** Opening Exercise data block **

-- pv_equiv track=rewrite | github.com/rohansen856/Bitcoin-AI | eval_framework_aider/core/prompt_generator.py | _extract_code_heuristic
-- ===== SOURCE A (Python) =====
-- def _extract_code_heuristic(response: str) -> str:
--     """Extract code using heuristics when no code blocks found"""
--     lines = response.split('\n')
--     code_lines = []
--     in_code = False
--
--     # Common code indicators
--     code_indicators = [
--         'def ', 'class ', 'function ', 'const ', 'let ', 'var ',
--         '#include', 'import ', 'from ', 'public class', 'fn ',
--         'struct ', 'enum ', 'trait ', 'impl '
--     ]
--
--     for line in lines:
--         stripped = line.strip()
--
--         # Check if line looks like code
--         if any(stripped.startswith(indicator) for indicator in code_indicators):
--             in_code = True
--         elif stripped.endswith(('{', '}', ';', ':')):
--             in_code = True
--         elif 'return ' in stripped:
--             in_code = True
--         elif '=' in stripped and not stripped.startswith('#'):
--             in_code = True
--
--         if in_code and stripped:
--             code_lines.append(line)
--         elif in_code and not stripped:
--             code_lines.append(line)  # Keep empty lines within code
--         elif not in_code and stripped.startswith(('>', 'Question:', 'Problem:')):
--             # Stop if we hit explanatory text
--             break
--
--     return '\n'.join(code_lines) if code_lines else response
-- ===== SOURCE B (Python) =====
-- _CODE_INDICATORS = [
--     'def ', 'class ', 'function ', 'const ', 'let ', 'var ',
--     '#include', 'import ', 'from ', 'public class', 'fn ',
--     'struct ', 'enum ', 'trait ', 'impl '
-- ]
--
--
-- def _looks_like_code(stripped: str) -> bool:
--     return (any(stripped.startswith(ind) for ind in _CODE_INDICATORS)
--             or stripped.endswith(('{', '}', ';', ':'))
--             or 'return ' in stripped
--             or ('=' in stripped and not stripped.startswith('#')))
--
--
-- def _extract_code_heuristic(response: str) -> str:
--     lines = response.split('\n')
--     for i, line in enumerate(lines):
--         stripped = line.strip()
--         if _looks_like_code(stripped):
--             return '\n'.join(lines[i:])
--         if stripped.startswith(('>', 'Question:', 'Problem:')):
--             return response
--     return response
-- ===== Notes on version B (the rewrite author's own statement) =====
-- stated objective: simpler
-- what changed: Replaces A's stateful accumulate-every-line loop (in_code flag plus growing code_lines list) with a single boundary search: a looks_like_code predicate, find the first triggering line, and return the joined suffix lines[i:] (or the whole response on a stop marker / no trigger).
import Mathlib
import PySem

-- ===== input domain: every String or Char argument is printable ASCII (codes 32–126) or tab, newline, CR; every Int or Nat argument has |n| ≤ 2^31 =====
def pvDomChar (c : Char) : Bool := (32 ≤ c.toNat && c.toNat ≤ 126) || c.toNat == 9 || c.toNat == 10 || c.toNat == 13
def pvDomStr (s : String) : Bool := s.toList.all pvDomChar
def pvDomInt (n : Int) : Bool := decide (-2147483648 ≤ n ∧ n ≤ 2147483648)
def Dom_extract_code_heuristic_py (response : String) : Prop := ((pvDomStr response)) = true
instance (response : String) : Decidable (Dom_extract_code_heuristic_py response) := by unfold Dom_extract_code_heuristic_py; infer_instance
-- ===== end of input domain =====

-- B replaces A's stateful accumulating loop by a boundary search plus suffix join (objective: simpler).

-- shared constant data: the code_indicators list of the Python source
def code_indicators : List String :=
  ["def ", "class ", "function ", "const ", "let ", "var ",
   "#include", "import ", "from ", "public class", "fn ",
   "struct ", "enum ", "trait ", "impl "]

-- ===== PORT A =====
-- A's in_code update: the four-way if/elif chain of the loop body
def aCode (stripped : String) (inCode : Bool) : Bool :=
  if code_indicators.any (fun ind => PySem.Str.startswith stripped ind) then true
  else if PySem.Str.endswith stripped "{" || PySem.Str.endswith stripped "}"
       || PySem.Str.endswith stripped ";" || PySem.Str.endswith stripped ":" then true
  else if PySem.Str.isIn "return " stripped then true
  else if PySem.Str.isIn "=" stripped && !PySem.Str.startswith stripped "#" then true
  else inCode

-- literal port of A's loop: state = (code_lines, in_code), break returns the accumulator
def aLoop : List String → List String → Bool → List String
  | [], codeLines, _ => codeLines
  | line :: rest, codeLines, inCode =>
    let stripped := PySem.Str.strip line
    let inCode' := aCode stripped inCode
    if inCode' && stripped != "" then aLoop rest (codeLines ++ [line]) inCode'
    else if inCode' && stripped == "" then aLoop rest (codeLines ++ [line]) inCode'
    else if !inCode' && (PySem.Str.startswith stripped ">" || PySem.Str.startswith stripped "Question:"
                         || PySem.Str.startswith stripped "Problem:") then codeLines
    else aLoop rest codeLines inCode'

-- response.split('\n'): the separator is the nonempty literal "\n", so split? is always some and getD is exact
def extract_code_heuristic_py (response : String) : String :=
  let lines := (PySem.Str.split? response "\n").getD []
  let codeLines := aLoop lines [] false
  if codeLines != [] then PySem.Str.join "\n" codeLines else response

-- ===== PORT B =====
def looksLikeCode (s : String) : Bool :=
  code_indicators.any (fun ind => PySem.Str.startswith s ind)
  || (PySem.Str.endswith s "{" || PySem.Str.endswith s "}"
      || PySem.Str.endswith s ";" || PySem.Str.endswith s ":")
  || PySem.Str.isIn "return " s
  || (PySem.Str.isIn "=" s && !PySem.Str.startswith s "#")

def isStopMarker (s : String) : Bool :=
  PySem.Str.startswith s ">" || PySem.Str.startswith s "Question:" || PySem.Str.startswith s "Problem:"

-- B's loop: return the suffix lines[i:] at the first code-looking line, none on a stop marker or at the end
def bFind : List String → Option (List String)
  | [] => none
  | line :: rest =>
    let stripped := PySem.Str.strip line
    if looksLikeCode stripped then some (line :: rest)
    else if isStopMarker stripped then none
    else bFind rest

def extract_code_heuristic_py_alt (response : String) : String :=
  match bFind ((PySem.Str.split? response "\n").getD []) with
  | some tail => PySem.Str.join "\n" tail
  | none => response

-- ===== PRECONDITION & SPEC =====
def Spec_extract_code_heuristic_py (response : String) (out : String) : Prop := out = extract_code_heuristic_py_alt response
instance (response : String) (out : String) : Decidable (Spec_extract_code_heuristic_py response out) := by unfold Spec_extract_code_heuristic_py; infer_instance

-- ===== CLAIM (what is proved, stated in full; the proofs are below) =====
def Claim_equal_extract_code_heuristic_py : Prop := ∀ (response : String), Dom_extract_code_heuristic_py response → Spec_extract_code_heuristic_py response (extract_code_heuristic_py response)

-- ===== LEMMAS AND PROOFS =====

-- A's if/elif chain computes exactly B's predicate, or-ed with the old flag
lemma aCode_eq (s : String) (b : Bool) : aCode s b = (looksLikeCode s || b) := by
  unfold aCode looksLikeCode
  split_ifs <;> simp_all

-- once in_code is set, A appends every remaining line
lemma aLoop_true (l : List String) : ∀ acc, aLoop l acc true = acc ++ l := by
  induction l with
  | nil => intro acc; simp [aLoop]
  | cons line rest ih =>
    intro acc
    simp only [aLoop, aCode_eq, Bool.or_true]
    split_ifs <;> simp_all

-- before in_code, A's scan is B's boundary search
lemma aLoop_false (l : List String) : ∀ acc,
    aLoop l acc false = acc ++ (match bFind l with | some t => t | none => []) := by
  induction l with
  | nil => intro acc; simp [aLoop, bFind]
  | cons line rest ih =>
    intro acc
    simp only [aLoop, aCode_eq, Bool.or_false, bFind]
    cases hc : looksLikeCode (PySem.Str.strip line) with
    | true =>
      simp only [Bool.true_and, if_true]
      by_cases he : PySem.Str.strip line = "" <;>
        simp [he, aLoop_true]
    | false =>
      have hrw : (PySem.Str.startswith (PySem.Str.strip line) ">"
          || PySem.Str.startswith (PySem.Str.strip line) "Question:"
          || PySem.Str.startswith (PySem.Str.strip line) "Problem:") = isStopMarker (PySem.Str.strip line) := rfl
      simp only [Bool.false_and, Bool.not_false, Bool.true_and, hrw]
      cases hs : isStopMarker (PySem.Str.strip line) <;> simp [ih]

lemma bFind_some_ne_nil (l : List String) : ∀ t, bFind l = some t → t ≠ [] := by
  induction l with
  | nil => intro t h; simp [bFind] at h
  | cons line rest ih =>
    intro t h
    simp only [bFind] at h
    split_ifs at h with h1 h2
    · cases h; simp
    · exact ih t h

-- ===== VERDICT (by name: the statement is the Claim_ definition above) =====
theorem extract_code_heuristic_py_spec : Claim_equal_extract_code_heuristic_py := by
  intro response _
  unfold Spec_extract_code_heuristic_py extract_code_heuristic_py extract_code_heuristic_py_alt
  simp only [aLoop_false, List.nil_append]
  cases h : bFind ((PySem.Str.split? response "\n").getD []) with
  | none => simp
  | some t => simp [bFind_some_ne_nil _ _ h]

** Closing Exercise data block **

— What to work on —
The answer must be every line of the records that contains the word "break".

— Result for this task —
--             break
-- literal port of A's loop: state = (code_lines, in_code), break returns the accumulator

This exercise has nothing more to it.